In summary, we have developed a simple and eco-friendly (CO₂-capturing) ball-milling process to efficiently produce edge-carboxylated graphite (ECG) in solid state without involving hazardous chemicals. A reaction mechanism for the carboxylation by ball milling in the presence of dry ice and decarboxylation by thermal annealing ECG (H-ECG) under nitrogen was proposed and confirmed by various microscopic and spectroscopic measurements. The resultant ECG was demonstrated to be highly dispersible in various polar solvents suitable for solution casting. The ECG and H-ECG exhibited many superior structure-property characteristics with respect to its GO and H-GO counterparts. Thus, the ball-milling technique developed in this study could be regarded as a general approach toward low-cost, high-yield production of edge-functionalized graphene (EFG) with various functional groups of practical significance for mass production of multifunctional materials and devices based on graphene materials.

Materials and Methods

Graphite was obtained from Alfa Aesar (natural, 100 mesh, 99.9995% metals basis, Lot#14735) and used as received. Dry ice was purchased from Hanyu Chemical Inc., Korea. All other solvents were supplied by Aldrich Chemical Inc. and used without further purification, unless otherwise specified.

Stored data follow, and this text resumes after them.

-- pv_equiv track=rewrite | github.com/haakon8855/acReinforcementLearning | pole_balancing.py | one_hot_variable
-- ===== SOURCE A (Python) =====
-- def one_hot_variable(rounded_var: int, abs_max: int):
--     """
--     Returns the one-hot encoding of one rounded state variable
--     """
--     vector = [0] * (abs_max * 2 + 1)
--     for i, val in enumerate(range(-abs_max, abs_max + 1)):
--         if rounded_var <= val:
--             vector[i] = 1
--             return vector
--     vector[-1] = 1
--     return vector
-- ===== SOURCE B (Python) =====
-- def one_hot_variable(rounded_var: int, abs_max: int):
--     """
--     Returns the one-hot encoding of one rounded state variable
--     """
--     vector = [0] * (abs_max * 2 + 1)
--     index = max(0, min(abs_max * 2, rounded_var + abs_max))
--     vector[index] = 1
--     return vector
-- ===== Notes on version B (the rewrite author's own statement) =====
-- stated objective: simpler
-- what changed: B computes the hit position in closed form, index = max(0, min(2*abs_max, rounded_var + abs_max)), instead of scanning range(-abs_max, abs_max+1) with an early return and a last-element fallback.
import Mathlib
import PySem

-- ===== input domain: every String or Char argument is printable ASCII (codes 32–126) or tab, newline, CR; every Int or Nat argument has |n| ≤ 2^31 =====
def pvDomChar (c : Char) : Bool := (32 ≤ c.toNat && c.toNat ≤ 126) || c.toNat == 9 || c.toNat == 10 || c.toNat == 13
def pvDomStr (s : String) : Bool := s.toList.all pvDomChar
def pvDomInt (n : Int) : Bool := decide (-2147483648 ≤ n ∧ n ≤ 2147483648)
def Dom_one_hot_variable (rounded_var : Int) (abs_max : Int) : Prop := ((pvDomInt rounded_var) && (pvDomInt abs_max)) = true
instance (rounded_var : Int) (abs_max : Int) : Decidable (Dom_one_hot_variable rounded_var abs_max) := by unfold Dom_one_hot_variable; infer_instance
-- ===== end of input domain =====

-- B replaces A's scan of range(-abs_max, abs_max+1) (early return + last-element fallback)
-- by a closed-form clamped index; objective: simpler.


-- ===== PORT A =====
-- the 'for i, val in enumerate(range(-abs_max, abs_max+1))' loop with early return;
-- on loop exhaustion, vector[-1] = 1 (Python negative index = last element; Pre_ keeps vector nonempty)
def oneHotLoopA (rounded_var : Int) (vector : List Int) (i : Nat) (vals : List Int) : List Int :=
  match vals with
  | [] => vector.set (vector.length - 1) 1
  | v :: rest =>
      if rounded_var ≤ v then vector.set i 1
      else oneHotLoopA rounded_var vector (i + 1) rest

def one_hot_variable (rounded_var : Int) (abs_max : Int) : List Int :=
  let vector : List Int := List.replicate (abs_max * 2 + 1).toNat 0
  oneHotLoopA rounded_var vector 0 (PySem.List.pyRange (-abs_max) (abs_max + 1) 1)

-- ===== PORT B =====
def one_hot_variable_alt (rounded_var : Int) (abs_max : Int) : List Int :=
  let vector : List Int := List.replicate (abs_max * 2 + 1).toNat 0
  let index : Int := max 0 (min (abs_max * 2) (rounded_var + abs_max))
  vector.set index.toNat 1

-- ===== PRECONDITION & SPEC =====
-- A raises IndexError (vector[-1] on an empty list / negative allocation) when abs_max < 0.
def Pre_one_hot_variable (rounded_var : Int) (abs_max : Int) : Prop := 0 ≤ abs_max
instance (rounded_var : Int) (abs_max : Int) : Decidable (Pre_one_hot_variable rounded_var abs_max) := by unfold Pre_one_hot_variable; infer_instance
def pvWitness_one_hot_variable : Int × Int := (1, 2)

def Spec_one_hot_variable (rounded_var : Int) (abs_max : Int) (out : List Int) : Prop := out = one_hot_variable_alt rounded_var abs_max
instance (rounded_var : Int) (abs_max : Int) (out : List Int) : Decidable (Spec_one_hot_variable rounded_var abs_max out) := by unfold Spec_one_hot_variable; infer_instance

-- ===== CLAIM (what is proved, stated in full; the proofs are below) =====
def Claim_equal_one_hot_variable : Prop := ∀ (rounded_var : Int) (abs_max : Int), Dom_one_hot_variable rounded_var abs_max → Pre_one_hot_variable rounded_var abs_max → Spec_one_hot_variable rounded_var abs_max (one_hot_variable rounded_var abs_max)

-- ===== LEMMAS AND PROOFS =====

-- closed form of the A-side loop on an ascending unit range
theorem oneHotLoopA_range (rounded_var : Int) :
    ∀ (n : Nat) (a : Int) (i : Nat) (vector : List Int),
      oneHotLoopA rounded_var vector i (PySem.List.pyRange a (a + n) 1) =
        if 0 < n ∧ rounded_var ≤ a + n - 1 then
          vector.set (i + (max 0 (rounded_var - a)).toNat) 1
        else vector.set (vector.length - 1) 1 := by
  intro n
  induction n with
  | zero =>
      intro a i vector
      simp [oneHotLoopA]
  | succ m ih =>
      intro a i vector
      rw [show a + ((m : Nat) + 1 : ℕ) = a + (m + 1 : ℤ) by push_cast; ring]
      rw [PySem.List.pyRange_one_cons (by omega)]
      rw [oneHotLoopA]
      by_cases h : rounded_var ≤ a
      · rw [if_pos h]
        have : (max 0 (rounded_var - a)).toNat = 0 := by omega
        simp [h]
        omega
      · rw [if_neg h]
        have : a + (m + 1 : ℤ) = (a + 1) + (m : ℕ) := by push_cast; ring
        rw [this, ih]
        by_cases hm : 0 < m ∧ rounded_var ≤ a + 1 + (m : ℕ) - 1
        · rw [if_pos hm, if_pos (by push_cast at hm ⊢; omega)]
          congr 1
          omega
        · rw [if_neg hm, if_neg (by push_cast at hm ⊢; omega)]

theorem one_hot_variable_spec : Claim_equal_one_hot_variable := by
  intro rounded_var abs_max _ hpre
  unfold Pre_one_hot_variable at hpre
  unfold Spec_one_hot_variable one_hot_variable one_hot_variable_alt
  have hn : ((abs_max + 1) : Int) = (-abs_max) + ((abs_max * 2 + 1).toNat : ℕ) := by omega
  rw [hn, oneHotLoopA_range]
  by_cases h : 0 < (abs_max * 2 + 1).toNat ∧ rounded_var ≤ -abs_max + ((abs_max * 2 + 1).toNat : ℕ) - 1
  · rw [if_pos h]
    congr 1
    omega
  · rw [if_neg h]
    simp only [List.length_replicate]
    congr 1
    omega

Edge-carboxylation of graphite (ECG) was prepared by ball milling of the pristine graphite in a planetary ball-mill machine in the presence of dry ice at 500 rpm. In a typical experiment, 5 g of the pristine graphite and 100 g of dry ice were placed into a stainless steel capsule containing stainless steel balls of 5 mm in diameter. The capsule was then sealed and fixed in the planetary ball-mill machine, and agitated with 500 rpm for 48 h. The resultant product was further Soxhlet extracted with 1 M aqueous HCl solution to completely acidify carboxylates and to remove metallic impurities, if any. Final product was freeze-dried at -120 °C under a reduced pressure (0.05 mmHg) for 48 h to yield 6.28 g (pristine graphite captured 1.28 g of CO₂ during mechano-chemical cracking) of dark black powder. Detailed procedure is described in the Supporting Information (SI).